- **Instructions to follow**: In the records that follow, find the line with "def pvKey (c"; from there, retype every line exactly through the line with "(fun j => !(PySem.List.pyGetD", which also belongs to the answer.

*** Opening of Excerpted records ***

-- pv_equiv track=rewrite | github.com/Se-cloudy/LeetcodeLearn | 经典面试题/贪心-划分字母区间.py | func
-- ===== SOURCE A (Python) =====
-- from typing import List
--
-- def func(s: str) -> List[int]:
--     res = []
--     last = [0] * 26  # 初始化在哪里都是好习惯！
--     for i, c in enumerate(s):
--         last[ord(c)-ord('a')] = i  # 必须这样写。
--
--     start = end = 0
--     for i, c in enumerate(s):
--         end = max(last[ord(c)-ord('a')], end)
--         if i == end:
--             res.append(end-start+1)
--             start = end + 1
--     return res
-- ===== SOURCE B (Python) =====
-- def func(s):
--     # Counting/disjointness algorithm: a prefix [start..i] is a complete part
--     # exactly when every letter seen so far has no remaining occurrence to the right.
--     res = []
--     seen = [False] * 26
--     remaining = [0] * 26
--     for c in s:
--         remaining[ord(c) - ord('a')] += 1
--     start = 0
--     for i, c in enumerate(s):
--         k = ord(c) - ord('a')
--         seen[k] = True
--         remaining[k] -= 1
--         if all(remaining[j] == 0 for j in range(26) if seen[j]):
--             res.append(i - start + 1)
--             start = i + 1
--     return res
-- ===== Notes on version B (the rewrite author's own statement) =====
-- stated objective: alternative
-- what changed: Replaces A's last-occurrence array plus running max-end pointer with a counting scheme: one pass builds per-letter remaining counts, then the scan decrements counts and cuts a part exactly when every letter seen so far has zero remaining occurrences (prefix/suffix disjointness), with no last[] array and no end pointer.
import Mathlib
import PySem

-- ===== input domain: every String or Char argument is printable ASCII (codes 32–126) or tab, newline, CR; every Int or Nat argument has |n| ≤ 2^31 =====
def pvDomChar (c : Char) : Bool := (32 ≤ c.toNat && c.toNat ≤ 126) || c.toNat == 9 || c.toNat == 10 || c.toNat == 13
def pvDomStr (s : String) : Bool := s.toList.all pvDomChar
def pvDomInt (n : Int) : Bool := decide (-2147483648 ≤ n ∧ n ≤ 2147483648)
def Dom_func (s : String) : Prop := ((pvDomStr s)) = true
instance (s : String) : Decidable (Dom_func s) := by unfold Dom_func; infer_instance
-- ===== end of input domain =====

-- B replaces A's last-occurrence array + running max-end pointer by remaining-occurrence
-- counts with a prefix/suffix-disjointness cut test (objective: alternative algorithm, same cost class).

-- ===== PORT A =====
-- ord(c) - ord('a')
def pvKey (c : Char) : Int := (c.toNat : Int) - 97

-- for i, c in enumerate(s): last[ord(c)-ord('a')] = i
def pvLastLoop : List Char → Nat → List Int → List Int
  | [], _, last => last
  | c :: cs, i, last => pvLastLoop cs (i + 1) (PySem.List.pySetD last (pvKey c) (i : Int))

-- second loop of A: end = max(last[...], end); if i == end: res.append(end-start+1); start = end+1
def pvAGo : List Int → List Char → Nat → List Int → Int → Int → List Int
  | _, [], _, res, _, _ => res
  | last, c :: cs, i, res, start, e =>
    let e' := max (PySem.List.pyGetD last (pvKey c) 0) e
    if (i : Int) = e' then pvAGo last cs (i + 1) (res ++ [e' - start + 1]) (e' + 1) e'
    else pvAGo last cs (i + 1) res start e'

def func (s : String) : List Int :=
  pvAGo (pvLastLoop s.toList 0 (List.replicate 26 0)) s.toList 0 [] 0 0

-- ===== PORT B =====
-- for c in s: remaining[ord(c)-ord('a')] += 1
def pvRemLoop : List Char → List Int → List Int
  | [], rem => rem
  | c :: cs, rem =>
      pvRemLoop cs (PySem.List.pySetD rem (pvKey c) (PySem.List.pyGetD rem (pvKey c) 0 + 1))

-- all(remaining[j] == 0 for j in range(26) if seen[j])
def pvAllDone (seen : List Bool) (rem : List Int) : Bool :=
  (PySem.List.pyRange 0 26 1).all
    (fun j => !(PySem.List.pyGetD seen j false) || (PySem.List.pyGetD rem j 0 == 0))

-- second loop of B
def pvBGo : List Char → Nat → List Int → Int → List Bool → List Int → List Int
  | [], _, res, _, _, _ => res
  | c :: cs, i, res, start, seen, rem =>
    let k := pvKey c
    let seen' := PySem.List.pySetD seen k true
    let rem' := PySem.List.pySetD rem k (PySem.List.pyGetD rem k 0 - 1)
    if pvAllDone seen' rem' then
      pvBGo cs (i + 1) (res ++ [(i : Int) - start + 1]) ((i : Int) + 1) seen' rem'
    else pvBGo cs (i + 1) res start seen' rem'

def func_alt (s : String) : List Int :=
  pvBGo s.toList 0 [] 0 (List.replicate 26 false) (pvRemLoop s.toList (List.replicate 26 0))

-- ===== PRECONDITION & SPEC =====
-- Pre_ excludes exactly the strings on which the Python A (and B) raises IndexError:
-- a character c with ord(c)-ord('a') outside [-26, 25], i.e. ord(c) outside [71, 122].
def Pre_func (s : String) : Prop :=
  (s.toList.all fun c => 71 ≤ c.toNat && c.toNat ≤ 122) = true
instance (s : String) : Decidable (Pre_func s) := by unfold Pre_func; infer_instance

def pvWitness_func : String := "ababcbGcd"

def Spec_func (s : String) (out : List Int) : Prop := out = func_alt s
instance (s : String) (out : List Int) : Decidable (Spec_func s out) := by unfold Spec_func; infer_instance

-- ===== CLAIM (what is proved, stated in full; the proofs are below) =====
def Claim_equal_func : Prop := ∀ (s : String), Dom_func s → Pre_func s → Spec_func s (func s)

-- ===== LEMMAS AND PROOFS =====

-- getD after set, for an in-range set index
lemma pvGetD_set {α : Type} (l : List α) (n : Nat) (a : α) (m : Nat) (d : α) (h : n < l.length) :
    (l.set n a).getD m d = if m = n then a else l.getD m d := by
  rcases eq_or_ne m n with rfl | hne
  · simp [List.getD_eq_getElem?_getD, h]
  · simp only [List.getD_eq_getElem?_getD, List.getElem?_set,
      if_neg (fun h' : n = m => hne h'.symm)]
    rw [if_neg hne]

-- the effective (wrapped) index Python uses for last[ord(c)-ord('a')]
def wk (c : Char) : Nat := if c.toNat < 97 then c.toNat + 26 - 97 else c.toNat - 97

lemma wk_lt (c : Char) (h1 : 71 ≤ c.toNat) (h2 : c.toNat ≤ 122) : wk c < 26 := by
  unfold wk; split <;> omega

lemma pySetD_bridge {α : Type} (xs : List α) (hx : xs.length = 26) (c : Char)
    (h1 : 71 ≤ c.toNat) (h2 : c.toNat ≤ 122) (v : α) :
    PySem.List.pySetD xs (pvKey c) v = xs.set (wk c) v := by
  simp only [PySem.List.pySetD, PySem.List.pySet?, PySem.List.pyIdx?, pvKey, wk, hx]
  rcases Nat.lt_or_ge c.toNat 97 with h | h
  · rw [if_neg (by omega), if_pos (by push_cast; omega)]
    simp only [Option.map_some, Option.getD_some, if_pos h]
    congr 1
    omega
  · rw [if_pos (by omega), if_pos (by omega)]
    simp only [Option.map_some, Option.getD_some, if_neg (by omega : ¬ c.toNat < 97)]
    congr 1
    omega

lemma pyGetD_bridge {α : Type} (xs : List α) (hx : xs.length = 26) (c : Char)
    (h1 : 71 ≤ c.toNat) (h2 : c.toNat ≤ 122) (d : α) :
    PySem.List.pyGetD xs (pvKey c) d = xs.getD (wk c) d := by
  have hw : wk c < 26 := wk_lt c h1 h2
  rcases Nat.lt_or_ge c.toNat 97 with h | h
  · have hkey : pvKey c = -((97 - c.toNat : Nat) : Int) := by unfold pvKey; omega
    rw [hkey, PySem.List.pyGetD_neg_natCast xs _ d (by omega) (by omega)]
    rw [List.getD_eq_getElem _ _ (by omega : wk c < xs.length)]
    congr 1
    unfold wk; rw [if_pos h]; omega
  · have hkey : pvKey c = ((c.toNat - 97 : Nat) : Int) := by unfold pvKey; omega
    rw [hkey, PySem.List.pyGetD_natCast]
    congr 1
    unfold wk; rw [if_neg (by omega)]

-- ===== generic (Nat-indexed) forms of the two loops =====

def gLast : List Nat → Nat → List Int → List Int
  | [], _, last => last
  | k :: ks, i, last => gLast ks (i + 1) (last.set k (i : Int))

def gAGo : List Int → List Nat → Nat → List Int → Int → Int → List Int
  | _, [], _, res, _, _ => res
  | last, k :: ks, i, res, start, e =>
    if (i : Int) = max (last.getD k 0) e then
      gAGo last ks (i + 1) (res ++ [max (last.getD k 0) e - start + 1]) (max (last.getD k 0) e + 1)
        (max (last.getD k 0) e)
    else gAGo last ks (i + 1) res start (max (last.getD k 0) e)

def gRem : List Nat → List Int → List Int
  | [], rem => rem
  | k :: ks, rem => gRem ks (rem.set k (rem.getD k 0 + 1))

def gAllDone (seen : List Bool) (rem : List Int) : Bool :=
  (List.range 26).all (fun j => !(seen.getD j false) || (rem.getD j 0 == 0))

def gBGo : List Nat → Nat → List Int → Int → List Bool → List Int → List Int
  | [], _, res, _, _, _ => res
  | k :: ks, i, res, start, seen, rem =>
    if gAllDone (seen.set k true) (rem.set k (rem.getD k 0 - 1)) then
      gBGo ks (i + 1) (res ++ [(i : Int) - start + 1]) ((i : Int) + 1) (seen.set k true)
        (rem.set k (rem.getD k 0 - 1))
    else gBGo ks (i + 1) res start (seen.set k true) (rem.set k (rem.getD k 0 - 1))

-- the common reference: cut exactly when the processed prefix is letter-disjoint from the rest
def cutAt (ks : List Nat) (i : Nat) : Bool :=
  decide (∀ k ∈ ks.take (i + 1), k ∉ ks.drop (i + 1))

def refGo (ks : List Nat) : List Nat → Nat → List Int → Int → List Int
  | [], _, res, _ => res
  | _ :: rest, i, res, start =>
    if cutAt ks i then refGo ks rest (i + 1) (res ++ [(i : Int) - start + 1]) ((i : Int) + 1)
    else refGo ks rest (i + 1) res start

-- ===== ports reduce to the generic forms under Pre_ =====

lemma pvLastLoop_eq : ∀ (cs : List Char) (i : Nat) (arr : List Int),
    (∀ c ∈ cs, 71 ≤ c.toNat ∧ c.toNat ≤ 122) → arr.length = 26 →
    pvLastLoop cs i arr = gLast (cs.map wk) i arr := by
  intro cs
  induction cs with
  | nil => intros; rfl
  | cons c cs ih =>
    intro i arr hb hlen
    rw [List.map_cons]
    show pvLastLoop cs (i + 1) (PySem.List.pySetD arr (pvKey c) (i : Int)) = _
    rw [pySetD_bridge arr hlen c (hb c (by simp)).1 (hb c (by simp)).2]
    exact ih (i + 1) _ (fun c' hc' => hb c' (by simp [hc'])) (by simp [hlen])

lemma pvAGo_eq (last : List Int) (hlen : last.length = 26) :
    ∀ (cs : List Char) (i : Nat) (res : List Int) (start e : Int),
    (∀ c ∈ cs, 71 ≤ c.toNat ∧ c.toNat ≤ 122) →
    pvAGo last cs i res start e = gAGo last (cs.map wk) i res start e := by
  intro cs
  induction cs with
  | nil => intros; rfl
  | cons c cs ih =>
    intro i res start e hb
    rw [List.map_cons]
    show (if (i : Int) = max (PySem.List.pyGetD last (pvKey c) 0) e then _ else _) = _
    rw [pyGetD_bridge last hlen c (hb c (by simp)).1 (hb c (by simp)).2]
    show (if (i : Int) = max (last.getD (wk c) 0) e then
        pvAGo last cs (i + 1) (res ++ [max (last.getD (wk c) 0) e - start + 1])
          (max (last.getD (wk c) 0) e + 1) (max (last.getD (wk c) 0) e)
      else pvAGo last cs (i + 1) res start (max (last.getD (wk c) 0) e)) = _
    have hb' : ∀ c' ∈ cs, 71 ≤ c'.toNat ∧ c'.toNat ≤ 122 := fun c' hc' => hb c' (by simp [hc'])
    show _ = gAGo last (wk c :: cs.map wk) i res start e
    simp only [gAGo]
    split <;> rw [ih _ _ _ _ hb']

*** Close of Excerpted records ***

- **Answer space**:
def pvKey (c : Char) : Int := (c.toNat : Int) - 97

-- for i, c in enumerate(s): last[ord(c)-ord('a')] = i
def pvLastLoop : List Char → Nat → List Int → List Int
  | [], _, last => last
  | c :: cs, i, last => pvLastLoop cs (i + 1) (PySem.List.pySetD last (pvKey c) (i : Int))

-- second loop of A: end = max(last[...], end); if i == end: res.append(end-start+1); start = end+1
def pvAGo : List Int → List Char → Nat → List Int → Int → Int → List Int
  | _, [], _, res, _, _ => res
  | last, c :: cs, i, res, start, e =>
    let e' := max (PySem.List.pyGetD last (pvKey c) 0) e
    if (i : Int) = e' then pvAGo last cs (i + 1) (res ++ [e' - start + 1]) (e' + 1) e'
    else pvAGo last cs (i + 1) res start e'

def func (s : String) : List Int :=
  pvAGo (pvLastLoop s.toList 0 (List.replicate 26 0)) s.toList 0 [] 0 0

-- ===== PORT B =====
-- for c in s: remaining[ord(c)-ord('a')] += 1
def pvRemLoop : List Char → List Int → List Int
  | [], rem => rem
  | c :: cs, rem =>
      pvRemLoop cs (PySem.List.pySetD rem (pvKey c) (PySem.List.pyGetD rem (pvKey c) 0 + 1))

-- all(remaining[j] == 0 for j in range(26) if seen[j])
def pvAllDone (seen : List Bool) (rem : List Int) : Bool :=
  (PySem.List.pyRange 0 26 1).all
    (fun j => !(PySem.List.pyGetD seen j false) || (PySem.List.pyGetD rem j 0 == 0))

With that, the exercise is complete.